I have been putting my life on hold for some time now. There has always been voices in my head that drags me out of bed every morning. They always make an effort to jump start my  lazy bones. In fact they work for a good few hours and then I will lose them again. And it scares the hell out of me that I will end up like this for the rest of my life. Bumming. Snoozing. Procastinating. Contemplating. None of this makes me a better person. If I don’t get my act together I will stay in this corporate world forever. And it’s an apocalypse out here. I need a way out.

Procrastinating is a bitch. It looks good on the outside and a monster in the inside. The moment you feel like it’s crawling towards you, run! Move forward. Always move forward. Create a game plan. A device. A strategy. Be creative. You’ve got to knock it dead before it devours you. I know. It’s never easy. It’s always easier to allow something to eat your brains. Television. Social Media. Clubs. Video games. Food. Sleep.
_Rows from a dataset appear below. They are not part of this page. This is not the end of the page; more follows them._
-- pv_equiv track=rewrite | github.com/FaiXanAhm3D/Acronym-maker | Question Paper codes/PYQ - 2022 Q - 8.py | PushNV
-- ===== SOURCE A (Python) =====
-- def PushNV(N):
--     NoVowel=[]
--     vowel=['a','e','i','o','u']
--     for i in N:
--         count=0
--         for j in vowel:
--             if j in i.lower():
--                 count+=1
--             else:
--                 continue
--         if count==0:
--             NoVowel.append(i)
--         else:
--             continue
--     return NoVowel
-- ===== SOURCE B (Python) =====
-- def PushNV(N):
--     # Delete-and-compare: strip all vowels via a translation table; a string
--     # survives iff deletion changes nothing.
--     table = str.maketrans('', '', 'aeiouAEIOU')
--     return [s for s in N if s.translate(table) == s]
-- ===== Notes on version B (the rewrite author's own statement) =====
-- stated objective: alternative
-- what changed: Replaces A's per-string counter accumulated from five substring scans over a lowercased copy by a delete-and-compare strategy: a translation table strips every vowel (both cases) in one pass and the string is kept iff the stripped string equals the original, with no lowercased copy, no counter and no per-vowel loop.
import Mathlib
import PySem

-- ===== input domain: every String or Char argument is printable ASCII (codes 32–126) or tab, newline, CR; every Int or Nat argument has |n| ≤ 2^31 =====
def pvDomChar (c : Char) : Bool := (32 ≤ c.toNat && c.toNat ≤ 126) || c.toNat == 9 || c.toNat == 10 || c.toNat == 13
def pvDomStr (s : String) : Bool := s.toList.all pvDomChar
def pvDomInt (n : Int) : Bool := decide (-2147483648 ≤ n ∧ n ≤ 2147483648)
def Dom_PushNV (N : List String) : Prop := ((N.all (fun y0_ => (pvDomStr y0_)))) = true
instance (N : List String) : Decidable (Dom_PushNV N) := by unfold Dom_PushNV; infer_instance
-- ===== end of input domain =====

-- B uses delete-and-compare: a translation table strips every vowel (both cases) and a string is
-- kept iff stripping changes nothing, replacing A's counter built from five lowercased substring scans.

-- ===== PORT A =====
-- A: for each i, count how many of the five vowels occur as substrings of i.lower(); keep i iff count == 0.
def PushNV (N : List String) : List String :=
  let vowel : List String := ["a", "e", "i", "o", "u"]
  N.foldl (fun NoVowel i =>
    let count : Int := vowel.foldl (fun count j =>
      if PySem.Str.isIn j (PySem.Str.lower i) then count + 1 else count) 0
    if count = 0 then NoVowel ++ [i] else NoVowel) []

-- ===== PORT B =====
-- s.translate(str.maketrans('', '', 'aeiouAEIOU')): delete every vowel character (exact: the table
-- maps each of these chars to None, i.e. the result keeps exactly the chars not in the table).
def pvStripVowels (cs : List Char) : List Char :=
  cs.filter (fun c => !("aeiouAEIOU".toList.contains c))

-- B: keep s iff deleting the vowels leaves s unchanged.
def PushNV_alt (N : List String) : List String :=
  N.filter (fun s => String.ofList (pvStripVowels s.toList) == s)

-- ===== PRECONDITION & SPEC =====
def Spec_PushNV (N : List String) (out : List String) : Prop := out = PushNV_alt N
instance (N : List String) (out : List String) : Decidable (Spec_PushNV N out) := by unfold Spec_PushNV; infer_instance

-- ===== CLAIM (what is proved, stated in full; the proofs are below) =====
def Claim_equal_PushNV : Prop := ∀ (N : List String), Dom_PushNV N → Spec_PushNV N (PushNV N)

-- ===== LEMMAS AND PROOFS =====

theorem char_eq_iff_toNat (a b : Char) : a = b ↔ a.toNat = b.toNat :=
  ⟨fun h => h ▸ rfl, fun h => Char.ext (UInt32.toNat_inj.mp h)⟩

theorem char_le_iff_toNat (a b : Char) : a ≤ b ↔ a.toNat ≤ b.toNat := by
  rw [Char.le_def, UInt32.le_iff_toNat_le]; rfl

-- lowercasing a character lands in the five lowercase vowels iff the character is a vowel of either case
theorem lc_mem (c : Char) : (PySem.Chars.lowerChar c ∈ (['a','e','i','o','u'] : List Char)) ↔ c ∈ (['a','e','i','o','u','A','E','I','O','U'] : List Char) := by
  have e1 : 'A'.toNat = 65 := rfl
  have e2 : 'Z'.toNat = 90 := rfl
  have ea : 'a'.toNat = 97 := rfl
  have ee : 'e'.toNat = 101 := rfl
  have ei : 'i'.toNat = 105 := rfl
  have eo : 'o'.toNat = 111 := rfl
  have eu : 'u'.toNat = 117 := rfl
  have eE : 'E'.toNat = 69 := rfl
  have eI : 'I'.toNat = 73 := rfl
  have eO : 'O'.toNat = 79 := rfl
  have eU : 'U'.toNat = 85 := rfl
  simp only [PySem.Chars.lowerChar, PySem.Chars.isupper, List.mem_cons, List.not_mem_nil, or_false]
  split_ifs with h
  · simp only [Bool.and_eq_true, decide_eq_true_eq, char_le_iff_toNat, e1, e2] at h
    have ht : (Char.ofNat (c.toNat + 32)).toNat = c.toNat + 32 := by
      rw [Char.toNat_ofNat, if_pos]
      exact Or.inl (by omega)
    simp only [char_eq_iff_toNat, ht, ea, ee, ei, eo, eu, e1, eE, eI, eO, eU]
    omega
  · simp only [Bool.and_eq_true, decide_eq_true_eq, char_le_iff_toNat, e1, e2, not_and, not_le] at h
    simp only [char_eq_iff_toNat, ea, ee, ei, eo, eu, e1, eE, eI, eO, eU]
    omega

theorem singleton_infix_iff (a : Char) (l : List Char) : [a] <:+: l ↔ a ∈ l := by
  constructor
  · rintro ⟨s, t, rfl⟩; simp
  · intro h
    obtain ⟨s, t, rfl⟩ := List.append_of_mem h
    exact ⟨s, t, by simp⟩

-- single-character substring test on the lowercased string = membership test on the mapped character list
theorem isIn_lower_iff (v : Char) (s : String) :
    PySem.Str.isIn (String.ofList [v]) (PySem.Str.lower s) = true ↔ ∃ c ∈ s.toList, PySem.Chars.lowerChar c = v := by
  rw [PySem.Str.isIn_iff_infix]
  have hv : (String.ofList [v]).toList = [v] := by simp
  rw [hv, PySem.Str.toList_lower, singleton_infix_iff, PySem.Chars.lower, List.mem_map]

-- the single-vowel substring test fails exactly when no character lowercases to that vowel
theorem isIn_lower_false_iff (v : Char) (s : String) :
    PySem.Str.isIn (String.ofList [v]) (PySem.Str.lower s) = false ↔
      ∀ c ∈ s.toList, PySem.Chars.lowerChar c ≠ v := by
  rw [← Bool.not_eq_true, isIn_lower_iff]
  push Not
  rfl

-- A's per-string test (vowel count over the five substring scans is zero) agrees with "no character is a vowel"
theorem a_per_string (i : String) :
    (decide ((["a", "e", "i", "o", "u"].foldl (fun count j =>
        if PySem.Str.isIn j (PySem.Str.lower i) then count + 1 else count) (0 : Int)) = 0))
    = i.toList.all (fun c => !((['a','e','i','o','u','A','E','I','O','U'] : List Char).contains c)) := by
  have hcount : ((["a", "e", "i", "o", "u"].foldl (fun count j =>
        if PySem.Str.isIn j (PySem.Str.lower i) then count + 1 else count) (0 : Int)) = 0) ↔
      (PySem.Str.isIn "a" (PySem.Str.lower i) = false ∧ PySem.Str.isIn "e" (PySem.Str.lower i) = false ∧
       PySem.Str.isIn "i" (PySem.Str.lower i) = false ∧ PySem.Str.isIn "o" (PySem.Str.lower i) = false ∧
       PySem.Str.isIn "u" (PySem.Str.lower i) = false) := by
    rw [PySem.List.foldl_if_add_one, zero_add, Int.natCast_eq_zero, List.countP_eq_zero]
    simp [Bool.not_eq_true]
  rw [Bool.eq_iff_iff, decide_eq_true_iff, List.all_eq_true, hcount]
  constructor
  · rintro ⟨h1, h2, h3, h4, h5⟩ c hc
    have hna := (isIn_lower_false_iff 'a' i).mp h1 c hc
    have hne := (isIn_lower_false_iff 'e' i).mp h2 c hc
    have hni := (isIn_lower_false_iff 'i' i).mp h3 c hc
    have hno := (isIn_lower_false_iff 'o' i).mp h4 c hc
    have hnu := (isIn_lower_false_iff 'u' i).mp h5 c hc
    have hmem : PySem.Chars.lowerChar c ∉ (['a','e','i','o','u'] : List Char) := by
      intro hm
      simp only [List.mem_cons, List.not_mem_nil, or_false] at hm
      rcases hm with h | h | h | h | h
      exacts [hna h, hne h, hni h, hno h, hnu h]
    rw [lc_mem] at hmem
    rw [Bool.not_eq_true']
    by_contra hcon
    rw [Bool.not_eq_false] at hcon
    exact hmem (by simpa using hcon)
  · intro h
    have hfa : ∀ v : Char, v ∈ (['a','e','i','o','u'] : List Char) →
        ∀ c ∈ i.toList, PySem.Chars.lowerChar c ≠ v := by
      intro v hv c hc heq
      have hm : PySem.Chars.lowerChar c ∈ (['a','e','i','o','u'] : List Char) := heq ▸ hv
      rw [lc_mem] at hm
      have hb := h c hc
      rw [Bool.not_eq_true'] at hb
      have : (['a','e','i','o','u','A','E','I','O','U'] : List Char).contains c = true := by
        simpa using hm
      rw [this] at hb
      exact Bool.noConfusion hb
    refine ⟨?_, ?_, ?_, ?_, ?_⟩
    · exact (isIn_lower_false_iff 'a' i).mpr (hfa 'a' (by simp))
    · exact (isIn_lower_false_iff 'e' i).mpr (hfa 'e' (by simp))
    · exact (isIn_lower_false_iff 'i' i).mpr (hfa 'i' (by simp))
    · exact (isIn_lower_false_iff 'o' i).mpr (hfa 'o' (by simp))
    · exact (isIn_lower_false_iff 'u' i).mpr (hfa 'u' (by simp))

-- B's per-string test (stripping the vowels leaves s unchanged) agrees with "no character is a vowel"
theorem b_per_string (s : String) :
    (String.ofList (pvStripVowels s.toList) == s)
    = s.toList.all (fun c => !((['a','e','i','o','u','A','E','I','O','U'] : List Char).contains c)) := by
  have hvl : ("aeiouAEIOU".toList) = (['a','e','i','o','u','A','E','I','O','U'] : List Char) := rfl
  rw [Bool.eq_iff_iff, beq_iff_eq]
  constructor
  · intro h
    have hl : pvStripVowels s.toList = s.toList := by
      have := congrArg String.toList h
      simpa using this
    rw [pvStripVowels, hvl] at hl
    exact List.all_eq_true.mpr (List.filter_eq_self.mp hl)
  · intro h
    have hl : pvStripVowels s.toList = s.toList := by
      rw [pvStripVowels, hvl]
      exact List.filter_eq_self.mpr (by simpa [List.all_eq_true] using h)
    rw [hl]
    simp

-- ===== VERDICT (by name: the statement is the Claim_ definition above) =====
theorem PushNV_spec : Claim_equal_PushNV := by
  intro N _
  show PushNV N = PushNV_alt N
  show N.foldl (fun NoVowel i =>
      if (["a", "e", "i", "o", "u"].foldl (fun count j =>
        if PySem.Str.isIn j (PySem.Str.lower i) then count + 1 else count) (0 : Int)) = 0
      then NoVowel ++ [i] else NoVowel) []
    = PushNV_alt N
  rw [PySem.List.foldl_append_ite_eq_filter, List.nil_append]
  exact List.filter_congr (fun i _ => (a_per_string i).trans (b_per_string i).symm)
I want productivity. I want self-fulfillment. I want independence and financial freedom. I want progress in my career. I want good money, good health and good life. I want businesses all over the place and enormous investments. I want a money making machine.  I want an empire.

And I take responsibility to this evolving decay that has been plaguing me. I shouldn’t be putting my life on hold. I should be doing something different. Something drastic. Something that scares me. Something big. Something that works.

Maybe I am not fighting a good fight that’s why I end up in the dumps, losing. It’s not about bringing your game face and some attitude. You have got to be bold and brave with your dreams. Most importantly you need to be dedicated. Strength comes naturally with practice. Work on your footwork and grow some muscles. Punches must be accurate. It’s mixed martial arts all together to get where you want to be.

Great opportunities, astounding possibilities and that stroke of luck which remains a mystery to the majority, it’s out there.

And it only comes to people who has a game plan.

People who make the right choices as early as 7 am.